Makrifat Taubat
Makna taubat itu berasal dari akar kata taba, yang artinya kembali. Ketika kita berbuat dosa, kita semakin menjauh dari Tuhan. Sehingga kita mesti bertaubat untuk kembali kepada-Nya.
Salah satu sifat Tuhan adalah Tawwab, yang berati Maha Kembali, yang bermakna bahwa Tuhan lebih dahulu mendekat, dengan menggerakkan hati kita untuk bertaubat dan kembali kepada-Nya. Betapa besar Karunia dan Kasih Sayang-Nya, meskipun kita berbuat dosa, namun Tuhan terlebih dahulu mendekat, sebelum kita bertaubat. Ketika Adam melanggar larangan-Nya, Tuhan mengajarkan kalimat:
“Ya Tuhan kami, kami telah menzalimi diri kami sendiri. Jika Engkau tidak mengampuni kami dan memberi rahmat kepada kami, niscaya kami termasuk orang-orang yang rugi” (QS. Al-Araf [7]: 23).
Tuhan terlebih dahulu mendekat (taubat) kepada Adam, dengan mengajarkan Adam kalimat untuk bertaubat. Bertaubatlah setiap waktu, selagi masih ada kesempatan untuk kembali kepada-Nya. ” …dan barangsiapa yang belum bertaubat maka mereka adalah orang-orang yang zalim” (QS. Al Hujurat [49]:11)
Dengan bertaubat kita terlepas dari predikat sebagai orang yang zalim. Taubat mesti dilakukan oleh setiap manusia, sesuai maqam atau martabatnya. Taubat dilakukan oleh para pendosa yang jelas melanggar perintah-Nya, maupun oleh para wali, bahkan oleh Nabi sendiri. Namun taubat mereka berbeda tingkatannya.
Nabi bersabda, “Amal seseorang tidak akan membuatnya masuk surga.” Lalu sahabat bertanya, “Engkau juga tidak wahai Rasulullah?” Beliau menjawab, “Aku pun tidak. Semua hanyalah karena karunia dan rahmat Allah” (HR. Bukhari dan Muslim).

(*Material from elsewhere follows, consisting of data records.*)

-- core: the scattered grid equals the gathered grid, for arbitrary bounds
theorem pvGrid_eq (cv : List (Int × Int × String)) (d : String) (i_min i_max j_min j_max : Int) :
    cv.foldl (pvStep i_min i_max j_min j_max) (pvInitMap d (i_max - i_min + 1) (j_max - j_min + 1)) =
    (PySem.List.pyRange i_min (i_max + 1) 1).map (fun i =>
      (PySem.List.pyRange j_min (j_max + 1) 1).map (fun j => pvDictGetLast cv i j d)) := by
  set H : Nat := (i_max - i_min + 1).toNat with hH
  set W : Nat := (j_max - j_min + 1).toNat with hW
  have hlenB : ((PySem.List.pyRange i_min (i_max + 1) 1).map (fun i =>
      (PySem.List.pyRange j_min (j_max + 1) 1).map (fun j => pvDictGetLast cv i j d))).length = H := by
    rw [List.length_map, PySem.List.length_pyRange_one]; omega
  have hlenA : (cv.foldl (pvStep i_min i_max j_min j_max) (pvInitMap d (i_max - i_min + 1) (j_max - j_min + 1))).length = H := by
    rw [pvScatter_length, pvInitMap_length]
  apply List.ext_getElem?
  intro r
  by_cases hr : r < H
  · -- both rows exist
    have hrlt : r < (cv.foldl (pvStep i_min i_max j_min j_max) (pvInitMap d (i_max - i_min + 1) (j_max - j_min + 1))).length := by omega
    obtain ⟨rowA, hrowA⟩ : ∃ rowA, (cv.foldl (pvStep i_min i_max j_min j_max) (pvInitMap d (i_max - i_min + 1) (j_max - j_min + 1)))[r]? = some rowA :=
      ⟨_, List.getElem?_eq_getElem hrlt⟩
    rw [hrowA]
    -- B's row r
    have hBrow : ((PySem.List.pyRange i_min (i_max + 1) 1).map (fun i =>
        (PySem.List.pyRange j_min (j_max + 1) 1).map (fun j => pvDictGetLast cv i j d)))[r]? =
        some ((PySem.List.pyRange j_min (j_max + 1) 1).map (fun j => pvDictGetLast cv (i_min + r) j d)) := by
      rw [List.getElem?_map, PySem.List.getElem?_pyRange_one, if_pos (by rw [hH] at hr; omega)]
      rfl
    rw [hBrow]
    congr 1
    -- row lengths
    have hlrA : rowA.length = W := by
      have := pvScatter_rowlen i_min i_max j_min j_max cv (pvInitMap d (i_max - i_min + 1) (j_max - j_min + 1)) r
      rw [hrowA] at this
      have h0 : ((pvInitMap d (i_max - i_min + 1) (j_max - j_min + 1))[r]?).map List.length = some W := by
        unfold pvInitMap
        rw [List.getElem?_map, PySem.List.getElem?_pyRange_one, if_pos (by omega)]
        simp only [Option.map_some, List.length_map, PySem.List.length_pyRange_one, Option.some.injEq]
        omega
      rw [h0] at this
      simpa using this
    apply List.ext_getElem?
    intro c
    by_cases hc : c < W
    · -- cell values
      have hcellA : pvCell (cv.foldl (pvStep i_min i_max j_min j_max) (pvInitMap d (i_max - i_min + 1) (j_max - j_min + 1))) r c = some (rowA[c]!) := by
        unfold pvCell
        rw [hrowA]
        simp only [Option.bind_some]
        rw [List.getElem?_eq_getElem (by omega), List.getElem!_eq_getElem?_getD, List.getElem?_eq_getElem (by omega)]
        rfl
      rw [pvScatter_cell, pvInitMap_cell, if_pos ⟨by omega, by omega⟩, pvFold_some] at hcellA
      have hcongr : (cv.foldl (fun (a : String) e =>
          if i_min ≤ e.1 ∧ e.1 ≤ i_max ∧ j_min ≤ e.2.1 ∧ e.2.1 ≤ j_max ∧ (e.1 - i_min).toNat = r ∧ (e.2.1 - j_min).toNat = c then e.2.2 else a) d) =
          (cv.foldl (fun (a : String) e => if e.1 = i_min + (r : Int) ∧ e.2.1 = j_min + (c : Int) then e.2.2 else a) d) := by
        apply PySem.List.foldl_congr_mem
        intro a e he
        have : (i_min ≤ e.1 ∧ e.1 ≤ i_max ∧ j_min ≤ e.2.1 ∧ e.2.1 ≤ j_max ∧ (e.1 - i_min).toNat = r ∧ (e.2.1 - j_min).toNat = c) ↔
            (e.1 = i_min + (r : Int) ∧ e.2.1 = j_min + (c : Int)) := by
          constructor
          · rintro ⟨h1, h2, h3, h4, h5, h6⟩; omega
          · rintro ⟨h1, h2⟩
            refine ⟨by omega, by omega, by omega, by omega, by omega, by omega⟩
        simp only [this]
      rw [hcongr] at hcellA
      have hcB : ((PySem.List.pyRange j_min (j_max + 1) 1).map (fun j => pvDictGetLast cv (i_min + r) j d))[c]? =
          some (pvDictGetLast cv (i_min + (r : Int)) (j_min + (c : Int)) d) := by
        rw [List.getElem?_map, PySem.List.getElem?_pyRange_one, if_pos (by omega)]
        rfl
      rw [hcB, List.getElem?_eq_getElem (by omega)]
      rw [pvGetLast_fold]
      have : rowA[c] = rowA[c]! := by
        rw [List.getElem!_eq_getElem?_getD, List.getElem?_eq_getElem (by omega)]; rfl
      rw [this]
      exact Option.some_inj.mpr (Option.some_inj.mp hcellA.symm)
    · rw [List.getElem?_eq_none (by omega), List.getElem?_eq_none (by rw [List.length_map, PySem.List.length_pyRange_one]; omega)]
  · rw [List.getElem?_eq_none (by omega), List.getElem?_eq_none (by omega)]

Hadis ini menunjukkan bahwa setiap manusia sesungguhnya punya dosa. Bahkan Nabi yang diyakini sebagai ma’shum, disebut dalam Al-Qur’an tetap perlu memohon ampun atas “dosa”-nya.
“Maka ketahuilah, bahwa tidak ada tuhan selain Allah dan mohonlah ampunan atas dosamu…(QS. Muhammad [47]:11).
“Supaya Allah memberi ampunan kepadamu (terhadap dosamu yang telah lalu dan yang akan datang…) (QS. Al-Fath [48]: 2).
Nabi sendiri selalu beristighfar 100 kali sehari untuk bertaubat. Namun taubat para wali dan nabi berbeda dengan taubat kita orang awam. Bila kita bertaubat untuk memohon ampun atas dosa yang telah kita perbuat, maka para wali bertaubat karena sebagai manusia ada saat-saat mereka sedikit lalai dalam mengingat-Nya. Sedangkan nabi bertaubat memohon ampun karena sebagai manusia beliau merasa tidak mampu memuji-Nya sebagaimana Dia selayaknya dipuji.
Manusia adalah makhluk yang betapapun juga tidaklah sempurna. Ketidaksempurnaan itu adalah bawaan dan kodrat manusia yang tidak bisa dihindari. Ini membawa konsekuensi yaitu semacam dosa bawaan di luar kendali manusia. Ini juga menjelaskan mengapa dosa dalam Al-Quran disebut “dzanb” yang bermakna ekor. Bahwa ekor selalu melekat pada pemiliknya, sebagai bawaan sejak lahir, dan akan ikut ke mana pun si pemilik berada. Maka, bertaubat adalah bagian dari jalan manusia menuju kesempurnaan, demi menghilangkan ketidaksempurnaan bawaan itu. Bertaubatlah setiap waktu, selagi masih diberi kesempatan untuk kembali kepada-Nya.